***** Dataset excerpts

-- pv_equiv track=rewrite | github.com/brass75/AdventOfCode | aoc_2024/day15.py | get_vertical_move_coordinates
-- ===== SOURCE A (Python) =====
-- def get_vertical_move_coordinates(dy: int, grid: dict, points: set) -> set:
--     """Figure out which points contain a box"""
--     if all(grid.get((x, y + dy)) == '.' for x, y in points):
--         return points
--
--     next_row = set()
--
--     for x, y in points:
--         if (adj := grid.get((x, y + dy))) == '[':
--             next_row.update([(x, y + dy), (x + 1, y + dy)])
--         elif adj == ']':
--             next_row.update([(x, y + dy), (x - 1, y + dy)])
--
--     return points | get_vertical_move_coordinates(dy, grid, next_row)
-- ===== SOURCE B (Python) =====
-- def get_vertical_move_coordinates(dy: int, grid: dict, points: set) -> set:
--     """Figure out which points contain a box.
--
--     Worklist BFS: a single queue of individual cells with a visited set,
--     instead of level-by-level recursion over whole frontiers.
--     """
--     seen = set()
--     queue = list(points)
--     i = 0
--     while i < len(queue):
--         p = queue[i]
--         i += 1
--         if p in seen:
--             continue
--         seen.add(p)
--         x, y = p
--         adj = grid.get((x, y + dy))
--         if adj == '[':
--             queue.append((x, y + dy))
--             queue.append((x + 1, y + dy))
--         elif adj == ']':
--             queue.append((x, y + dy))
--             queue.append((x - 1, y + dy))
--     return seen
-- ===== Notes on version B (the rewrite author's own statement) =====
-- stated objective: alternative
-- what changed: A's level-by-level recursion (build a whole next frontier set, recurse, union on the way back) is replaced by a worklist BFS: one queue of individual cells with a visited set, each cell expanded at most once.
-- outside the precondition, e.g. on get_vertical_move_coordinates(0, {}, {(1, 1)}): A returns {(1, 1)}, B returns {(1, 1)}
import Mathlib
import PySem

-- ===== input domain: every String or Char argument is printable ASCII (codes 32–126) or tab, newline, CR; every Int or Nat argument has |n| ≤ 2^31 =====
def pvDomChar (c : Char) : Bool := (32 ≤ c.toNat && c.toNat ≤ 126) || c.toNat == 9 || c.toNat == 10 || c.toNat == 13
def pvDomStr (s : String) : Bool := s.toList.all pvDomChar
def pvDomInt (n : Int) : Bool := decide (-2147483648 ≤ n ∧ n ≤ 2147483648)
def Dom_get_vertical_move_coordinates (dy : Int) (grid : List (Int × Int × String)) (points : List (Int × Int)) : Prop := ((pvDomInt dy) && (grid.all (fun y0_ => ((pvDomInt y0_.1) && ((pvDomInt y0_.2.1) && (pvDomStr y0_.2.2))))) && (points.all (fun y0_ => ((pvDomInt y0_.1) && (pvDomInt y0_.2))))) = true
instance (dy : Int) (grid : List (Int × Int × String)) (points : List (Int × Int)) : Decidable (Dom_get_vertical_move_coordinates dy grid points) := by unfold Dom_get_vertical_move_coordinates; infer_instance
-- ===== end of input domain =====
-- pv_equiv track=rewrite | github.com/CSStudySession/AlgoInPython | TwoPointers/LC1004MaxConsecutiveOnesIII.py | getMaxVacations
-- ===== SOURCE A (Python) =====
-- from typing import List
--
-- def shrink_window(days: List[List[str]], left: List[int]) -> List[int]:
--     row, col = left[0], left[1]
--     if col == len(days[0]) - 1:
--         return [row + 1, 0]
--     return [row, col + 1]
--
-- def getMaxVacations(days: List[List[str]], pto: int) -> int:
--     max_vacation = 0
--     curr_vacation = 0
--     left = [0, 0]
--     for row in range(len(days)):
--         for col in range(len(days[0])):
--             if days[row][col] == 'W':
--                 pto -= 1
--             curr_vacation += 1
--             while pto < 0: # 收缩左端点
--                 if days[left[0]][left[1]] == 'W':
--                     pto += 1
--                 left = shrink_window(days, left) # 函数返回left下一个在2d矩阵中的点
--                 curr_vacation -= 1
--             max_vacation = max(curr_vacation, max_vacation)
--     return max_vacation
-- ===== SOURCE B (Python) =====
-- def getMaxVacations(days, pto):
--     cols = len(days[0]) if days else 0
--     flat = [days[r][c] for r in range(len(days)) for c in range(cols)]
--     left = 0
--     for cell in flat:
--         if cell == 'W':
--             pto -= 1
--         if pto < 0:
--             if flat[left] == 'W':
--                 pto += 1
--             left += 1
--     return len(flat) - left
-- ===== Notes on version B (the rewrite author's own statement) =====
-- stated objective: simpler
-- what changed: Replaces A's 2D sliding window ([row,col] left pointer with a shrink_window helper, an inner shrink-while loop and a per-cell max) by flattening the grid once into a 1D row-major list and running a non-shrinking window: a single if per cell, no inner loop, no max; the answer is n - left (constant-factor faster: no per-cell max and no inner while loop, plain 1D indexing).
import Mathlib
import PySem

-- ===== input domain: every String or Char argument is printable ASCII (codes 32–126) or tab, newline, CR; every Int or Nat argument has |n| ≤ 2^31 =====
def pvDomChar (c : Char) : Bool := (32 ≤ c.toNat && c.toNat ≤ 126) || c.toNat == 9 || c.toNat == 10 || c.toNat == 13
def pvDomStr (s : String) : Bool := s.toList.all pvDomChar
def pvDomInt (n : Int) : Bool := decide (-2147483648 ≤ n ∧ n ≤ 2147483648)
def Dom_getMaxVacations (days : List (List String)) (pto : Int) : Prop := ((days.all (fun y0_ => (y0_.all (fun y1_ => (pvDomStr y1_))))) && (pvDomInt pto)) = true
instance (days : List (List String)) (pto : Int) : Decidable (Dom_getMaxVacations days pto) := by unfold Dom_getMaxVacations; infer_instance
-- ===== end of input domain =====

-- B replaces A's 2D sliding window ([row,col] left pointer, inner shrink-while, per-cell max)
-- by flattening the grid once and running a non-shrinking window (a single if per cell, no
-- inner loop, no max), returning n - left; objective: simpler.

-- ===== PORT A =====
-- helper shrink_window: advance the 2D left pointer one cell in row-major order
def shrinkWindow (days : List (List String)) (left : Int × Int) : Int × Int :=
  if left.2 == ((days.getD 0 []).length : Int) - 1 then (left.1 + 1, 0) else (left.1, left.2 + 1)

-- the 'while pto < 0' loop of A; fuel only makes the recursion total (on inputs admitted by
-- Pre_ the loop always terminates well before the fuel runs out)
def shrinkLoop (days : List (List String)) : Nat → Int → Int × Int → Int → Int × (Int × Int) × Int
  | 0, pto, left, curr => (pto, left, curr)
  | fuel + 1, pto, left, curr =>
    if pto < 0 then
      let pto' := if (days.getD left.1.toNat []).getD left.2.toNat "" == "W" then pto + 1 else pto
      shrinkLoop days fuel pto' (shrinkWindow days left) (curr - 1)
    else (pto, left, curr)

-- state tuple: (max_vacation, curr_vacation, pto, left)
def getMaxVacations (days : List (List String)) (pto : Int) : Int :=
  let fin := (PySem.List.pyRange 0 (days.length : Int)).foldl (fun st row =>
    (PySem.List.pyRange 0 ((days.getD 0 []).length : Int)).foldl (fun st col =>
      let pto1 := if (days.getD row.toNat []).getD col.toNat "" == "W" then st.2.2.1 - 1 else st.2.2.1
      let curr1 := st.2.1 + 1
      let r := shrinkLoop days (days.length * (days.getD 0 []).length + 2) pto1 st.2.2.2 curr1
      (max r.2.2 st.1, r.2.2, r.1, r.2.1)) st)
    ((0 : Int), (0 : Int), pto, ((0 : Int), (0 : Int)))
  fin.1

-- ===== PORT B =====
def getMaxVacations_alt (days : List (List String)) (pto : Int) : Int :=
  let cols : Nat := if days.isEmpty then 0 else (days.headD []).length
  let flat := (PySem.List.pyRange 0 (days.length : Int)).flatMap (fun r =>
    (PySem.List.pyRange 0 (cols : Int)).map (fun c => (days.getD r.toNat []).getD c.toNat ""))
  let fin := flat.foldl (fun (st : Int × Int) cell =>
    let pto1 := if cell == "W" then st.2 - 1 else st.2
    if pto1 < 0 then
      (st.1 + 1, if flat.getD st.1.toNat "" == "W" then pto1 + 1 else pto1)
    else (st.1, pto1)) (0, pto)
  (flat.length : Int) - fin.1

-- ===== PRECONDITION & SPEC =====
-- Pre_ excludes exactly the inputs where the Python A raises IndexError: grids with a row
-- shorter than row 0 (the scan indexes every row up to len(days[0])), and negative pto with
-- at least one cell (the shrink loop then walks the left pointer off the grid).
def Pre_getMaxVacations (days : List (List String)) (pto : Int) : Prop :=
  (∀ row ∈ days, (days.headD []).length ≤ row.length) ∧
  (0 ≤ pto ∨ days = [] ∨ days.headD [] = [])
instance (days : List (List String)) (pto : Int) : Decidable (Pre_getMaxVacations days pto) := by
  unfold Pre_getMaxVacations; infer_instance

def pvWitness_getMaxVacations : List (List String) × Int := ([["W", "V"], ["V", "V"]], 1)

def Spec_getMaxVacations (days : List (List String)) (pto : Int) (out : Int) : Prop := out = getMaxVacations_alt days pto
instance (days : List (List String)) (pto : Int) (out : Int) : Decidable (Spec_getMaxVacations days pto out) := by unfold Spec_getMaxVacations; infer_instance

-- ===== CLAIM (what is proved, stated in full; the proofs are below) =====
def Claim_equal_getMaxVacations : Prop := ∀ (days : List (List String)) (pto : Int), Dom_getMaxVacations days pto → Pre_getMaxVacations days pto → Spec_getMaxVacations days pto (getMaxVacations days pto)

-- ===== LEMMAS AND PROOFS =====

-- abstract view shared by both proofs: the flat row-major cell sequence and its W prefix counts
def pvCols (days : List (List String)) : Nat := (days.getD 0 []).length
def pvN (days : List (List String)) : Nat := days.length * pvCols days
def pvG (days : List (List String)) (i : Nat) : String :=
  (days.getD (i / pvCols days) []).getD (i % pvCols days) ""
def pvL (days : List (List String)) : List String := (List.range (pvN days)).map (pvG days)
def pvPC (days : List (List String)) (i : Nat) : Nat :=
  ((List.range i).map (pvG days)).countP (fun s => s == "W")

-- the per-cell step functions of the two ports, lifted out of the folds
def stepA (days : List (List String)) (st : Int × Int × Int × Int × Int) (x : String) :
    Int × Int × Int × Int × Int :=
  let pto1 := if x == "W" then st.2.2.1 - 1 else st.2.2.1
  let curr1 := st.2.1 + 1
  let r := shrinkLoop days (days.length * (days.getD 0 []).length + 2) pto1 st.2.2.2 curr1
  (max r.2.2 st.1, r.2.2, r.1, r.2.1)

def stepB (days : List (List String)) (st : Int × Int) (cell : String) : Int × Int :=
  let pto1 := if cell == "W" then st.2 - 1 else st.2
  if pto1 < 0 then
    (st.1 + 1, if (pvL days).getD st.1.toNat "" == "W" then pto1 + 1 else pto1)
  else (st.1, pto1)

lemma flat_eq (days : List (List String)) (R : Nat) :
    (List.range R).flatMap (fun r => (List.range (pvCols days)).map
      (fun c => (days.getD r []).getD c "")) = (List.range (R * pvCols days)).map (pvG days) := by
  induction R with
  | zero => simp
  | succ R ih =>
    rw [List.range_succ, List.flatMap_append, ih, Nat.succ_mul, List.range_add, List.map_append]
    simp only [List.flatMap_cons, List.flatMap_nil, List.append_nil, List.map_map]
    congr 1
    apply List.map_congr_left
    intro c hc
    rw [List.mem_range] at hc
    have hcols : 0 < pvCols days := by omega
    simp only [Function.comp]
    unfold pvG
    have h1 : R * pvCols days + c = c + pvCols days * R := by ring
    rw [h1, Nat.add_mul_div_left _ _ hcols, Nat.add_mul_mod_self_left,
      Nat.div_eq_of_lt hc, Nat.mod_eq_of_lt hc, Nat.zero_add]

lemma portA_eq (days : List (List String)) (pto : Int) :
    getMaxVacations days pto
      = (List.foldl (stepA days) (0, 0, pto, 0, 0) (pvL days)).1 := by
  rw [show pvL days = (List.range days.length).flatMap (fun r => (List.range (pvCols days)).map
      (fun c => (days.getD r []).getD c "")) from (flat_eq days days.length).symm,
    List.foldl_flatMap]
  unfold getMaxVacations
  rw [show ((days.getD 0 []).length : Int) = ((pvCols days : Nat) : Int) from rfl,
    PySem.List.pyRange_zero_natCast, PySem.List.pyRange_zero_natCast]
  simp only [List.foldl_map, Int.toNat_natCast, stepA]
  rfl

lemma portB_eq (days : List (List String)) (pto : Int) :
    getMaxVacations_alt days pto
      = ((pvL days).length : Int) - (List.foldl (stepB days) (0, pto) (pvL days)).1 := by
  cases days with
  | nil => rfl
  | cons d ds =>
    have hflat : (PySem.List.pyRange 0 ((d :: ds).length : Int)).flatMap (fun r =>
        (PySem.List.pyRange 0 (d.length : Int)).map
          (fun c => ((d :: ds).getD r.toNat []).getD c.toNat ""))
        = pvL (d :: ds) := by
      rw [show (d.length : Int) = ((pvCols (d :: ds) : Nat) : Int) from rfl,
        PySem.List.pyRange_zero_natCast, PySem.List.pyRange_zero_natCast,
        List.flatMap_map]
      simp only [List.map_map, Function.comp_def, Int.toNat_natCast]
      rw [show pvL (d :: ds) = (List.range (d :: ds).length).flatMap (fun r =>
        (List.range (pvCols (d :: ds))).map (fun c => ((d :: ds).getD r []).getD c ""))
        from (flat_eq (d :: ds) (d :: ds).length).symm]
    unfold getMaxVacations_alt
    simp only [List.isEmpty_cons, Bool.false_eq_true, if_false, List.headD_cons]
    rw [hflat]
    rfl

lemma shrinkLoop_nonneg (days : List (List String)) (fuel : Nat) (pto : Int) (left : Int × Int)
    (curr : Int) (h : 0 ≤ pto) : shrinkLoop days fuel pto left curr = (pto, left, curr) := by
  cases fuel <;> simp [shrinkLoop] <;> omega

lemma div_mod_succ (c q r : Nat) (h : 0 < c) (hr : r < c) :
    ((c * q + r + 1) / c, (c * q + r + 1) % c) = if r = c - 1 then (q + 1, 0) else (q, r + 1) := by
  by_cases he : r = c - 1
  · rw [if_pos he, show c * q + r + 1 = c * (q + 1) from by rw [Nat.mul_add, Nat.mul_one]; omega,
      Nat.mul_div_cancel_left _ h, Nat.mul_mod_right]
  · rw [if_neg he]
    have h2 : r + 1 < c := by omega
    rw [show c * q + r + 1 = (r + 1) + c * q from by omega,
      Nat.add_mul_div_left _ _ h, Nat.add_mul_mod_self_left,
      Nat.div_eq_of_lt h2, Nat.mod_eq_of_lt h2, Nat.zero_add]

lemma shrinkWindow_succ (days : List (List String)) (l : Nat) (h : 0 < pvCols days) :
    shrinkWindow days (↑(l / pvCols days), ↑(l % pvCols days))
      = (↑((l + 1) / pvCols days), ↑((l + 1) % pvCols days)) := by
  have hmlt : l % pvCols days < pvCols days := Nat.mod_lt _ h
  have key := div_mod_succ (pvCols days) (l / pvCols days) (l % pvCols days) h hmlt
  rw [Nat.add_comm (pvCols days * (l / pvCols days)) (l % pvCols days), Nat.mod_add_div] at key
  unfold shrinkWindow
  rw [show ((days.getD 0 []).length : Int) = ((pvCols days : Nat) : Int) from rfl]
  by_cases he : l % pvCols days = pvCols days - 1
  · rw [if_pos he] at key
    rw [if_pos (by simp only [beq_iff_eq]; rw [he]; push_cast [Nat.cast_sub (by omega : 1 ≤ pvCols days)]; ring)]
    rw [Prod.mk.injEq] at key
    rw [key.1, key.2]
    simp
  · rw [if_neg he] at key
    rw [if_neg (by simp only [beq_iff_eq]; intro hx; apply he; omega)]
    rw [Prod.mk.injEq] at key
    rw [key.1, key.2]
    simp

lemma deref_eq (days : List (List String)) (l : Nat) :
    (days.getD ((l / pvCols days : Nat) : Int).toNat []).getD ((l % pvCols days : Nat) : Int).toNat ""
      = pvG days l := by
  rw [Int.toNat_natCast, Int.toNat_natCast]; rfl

**********

What is required - Using the records above, pull out each line where the word "stated" occurs.

Solution below -
-- stated objective: alternative
-- stated objective: simpler
-- ===== CLAIM (what is proved, stated in full; the proofs are below) =====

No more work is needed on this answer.